↓↓↓

-- pv_equiv track=rewrite | github.com/dna-storage/framed | dnastorage/codec/base_conversion.py | decodeWithExclusion
-- ===== SOURCE A (Python) =====
-- from copy import copy
--
-- ibases = ['A', 'C', 'T']
--
-- ivalues = { 'A' : 0 ,
--            'C' : 1 ,
--            'G' : 3 ,
--            'T' : 2   }
--
-- def decodeWithExclusion(s,primer):
--     val = 0
--     power = 1
--     excluded = []
--     plist = [b for b in primer]
--     for i in range(len(primer)):
--         b = copy(ibases)
--         if plist[i]!='G':
--             b.remove(plist[i])
--         excluded.append( { b[i] : i for i in range(len(b)) }  )
--     #print excluded
--     base = 3
--     for i in range(len(s)):
--         if i < len(excluded):
--             base = len(excluded[i])
--             val += excluded[i][s[i]] * power
--         else:
--             base = 3
--             val += ivalues[s[i]] * power
--         power *= base
--     return val
-- ===== SOURCE B (Python) =====
-- from copy import copy
--
-- ibases = ['A', 'C', 'T']
--
-- ivalues = { 'A' : 0 ,
--            'C' : 1 ,
--            'G' : 3 ,
--            'T' : 2   }
--
-- def _row(p):
--     b = copy(ibases)
--     if p != 'G':
--         b.remove(p)
--     return {b[i]: i for i in range(len(b))}
--
-- def decodeWithExclusion(s, primer):
--     excluded = [_row(p) for p in primer]
--     # forward pass: per-position (digit, base) pairs (leftmost bad char raises first, as in A)
--     pairs = []
--     for i in range(len(s)):
--         if i < len(excluded):
--             pairs.append((excluded[i][s[i]], len(excluded[i])))
--         else:
--             pairs.append((ivalues[s[i]], 3))
--     # Horner evaluation of the mixed-radix number, most-significant (last) digit first
--     acc = 0
--     for d, b in reversed(pairs):
--         acc = acc * b + d
--     return acc
-- ===== Notes on version B (the rewrite author's own statement) =====
-- stated objective: alternative
-- what changed: Replaces A's running (val, power) place-value accumulator with a forward pass building per-position (digit, base) pairs followed by a reverse Horner fold.
import Mathlib
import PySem

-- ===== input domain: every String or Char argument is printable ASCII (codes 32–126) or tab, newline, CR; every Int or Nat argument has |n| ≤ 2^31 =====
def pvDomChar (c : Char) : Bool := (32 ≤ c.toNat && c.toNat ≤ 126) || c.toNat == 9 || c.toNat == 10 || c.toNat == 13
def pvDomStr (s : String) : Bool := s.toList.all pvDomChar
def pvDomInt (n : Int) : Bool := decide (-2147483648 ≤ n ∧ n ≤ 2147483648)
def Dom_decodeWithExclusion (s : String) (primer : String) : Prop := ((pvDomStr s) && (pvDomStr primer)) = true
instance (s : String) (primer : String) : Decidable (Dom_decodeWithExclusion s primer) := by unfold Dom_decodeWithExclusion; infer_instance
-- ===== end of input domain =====

-- B replaces A's running place-value accumulator (val, power) with a forward digit/base
-- pass followed by a reverse Horner fold — a different decomposition of the same value
-- (objective: alternative, same cost).

-- shared module context: ivalues and the per-primer-char exclusion dict (identical code in A and B)
def pvIvalues : PySem.Dict Char Int := PySem.Dict.ofList [('A', 0), ('C', 1), ('G', 3), ('T', 2)]

-- b = copy(ibases); if p != 'G': b.remove(p); { b[i] : i for i in range(len(b)) }
def pvRow (p : Char) : PySem.Dict Char Int :=
  let b : List Char := if p ≠ 'G' then (PySem.List.remove? ['A', 'C', 'T'] p).getD ['A', 'C', 'T'] else ['A', 'C', 'T']
  (List.range b.length).foldl (fun d i => PySem.Dict.insert d (b.getD i 'A') (i : Int)) PySem.Dict.empty

-- ===== PORT A =====
-- the main for-loop of A: state (val, power); 'i < len(excluded)' becomes the remaining-dicts case split
def pvLoopA : List Char → List (PySem.Dict Char Int) → Int → Int → Int
  | [], _, val, _ => val
  | c :: cs, d :: ds, val, power =>
      pvLoopA cs ds (val + (PySem.Dict.getD d c 0) * power) (power * (PySem.Dict.size d : Int))
  | c :: cs, [], val, power =>
      pvLoopA cs [] (val + (PySem.Dict.getD pvIvalues c 0) * power) (power * 3)

def decodeWithExclusion (s : String) (primer : String) : Int :=
  let excluded := primer.toList.foldl (fun acc p => acc ++ [pvRow p]) []
  pvLoopA s.toList excluded 0 1

-- ===== PORT B =====
-- forward pass: the list of (digit, base) pairs
def pvPairs : List Char → List (PySem.Dict Char Int) → List (Int × Int)
  | [], _ => []
  | c :: cs, d :: ds => (PySem.Dict.getD d c 0, (PySem.Dict.size d : Int)) :: pvPairs cs ds
  | c :: cs, [] => (PySem.Dict.getD pvIvalues c 0, 3) :: pvPairs cs []

def decodeWithExclusion_alt (s : String) (primer : String) : Int :=
  let excluded := primer.toList.map pvRow
  -- Horner fold over reversed(pairs): acc = acc * base + digit
  (pvPairs s.toList excluded).foldr (fun p acc => acc * p.2 + p.1) 0

-- ===== PRECONDITION & SPEC =====
def pvAllowed (pc : Char) : List Char :=
  if pc = 'G' then ['A', 'C', 'T'] else (['A', 'C', 'T'].filter (fun c => c ≠ pc))

-- Pre_ excludes exactly the inputs where Python A raises: a primer character outside
-- 'ACGT' (ValueError from list.remove) or a character of s absent from its position's
-- lookup dict (KeyError).
def Pre_decodeWithExclusion (s : String) (primer : String) : Prop :=
  (primer.toList.all (fun c => ['A', 'C', 'G', 'T'].contains c)
    && s.toList.zipIdx.all (fun ci =>
         (if ci.2 < primer.toList.length then pvAllowed (primer.toList.getD ci.2 'X')
          else ['A', 'C', 'G', 'T']).contains ci.1)) = true

instance (s : String) (primer : String) : Decidable (Pre_decodeWithExclusion s primer) := by
  unfold Pre_decodeWithExclusion; infer_instance

def pvWitness_decodeWithExclusion : String × String := ("ACTG", "GAA")

def Spec_decodeWithExclusion (s : String) (primer : String) (out : Int) : Prop := out = decodeWithExclusion_alt s primer
instance (s : String) (primer : String) (out : Int) : Decidable (Spec_decodeWithExclusion s primer out) := by unfold Spec_decodeWithExclusion; infer_instance

-- ===== CLAIM (what is proved, stated in full; the proofs are below) =====
def Claim_equal_decodeWithExclusion : Prop := ∀ (s : String) (primer : String), Dom_decodeWithExclusion s primer → Pre_decodeWithExclusion s primer → Spec_decodeWithExclusion s primer (decodeWithExclusion s primer)

-- ===== LEMMAS AND PROOFS =====

-- A's accumulator loop computes the Horner value of B's digit/base pairs, shifted by (val, power)
theorem pvLoopA_eq_horner (cs : List Char) :
    ∀ (ds : List (PySem.Dict Char Int)) (val power : Int),
      pvLoopA cs ds val power =
        val + power * (pvPairs cs ds).foldr (fun p acc => acc * p.2 + p.1) 0 := by
  induction cs with
  | nil => intro ds val power; simp [pvLoopA, pvPairs]
  | cons c cs ih =>
    intro ds val power
    cases ds with
    | nil => simp [pvLoopA, pvPairs, ih]; ring
    | cons d ds => simp [pvLoopA, pvPairs, ih]; ring

-- ===== VERDICT (by name: the statement is the Claim_ definition above) =====
theorem decodeWithExclusion_spec : Claim_equal_decodeWithExclusion := by
  intro s primer _ _
  unfold Spec_decodeWithExclusion decodeWithExclusion decodeWithExclusion_alt
  rw [PySem.List.foldl_append_singleton_eq_map, List.nil_append, pvLoopA_eq_horner]
  ring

↑↑↑

● **Problem to work on**
Filter the listing above for lines with the word "length", and copy each one you find.

● **Response**
  (List.range b.length).foldl (fun d i => PySem.Dict.insert d (b.getD i 'A') (i : Int)) PySem.Dict.empty
         (if ci.2 < primer.toList.length then pvAllowed (primer.toList.getD ci.2 'X')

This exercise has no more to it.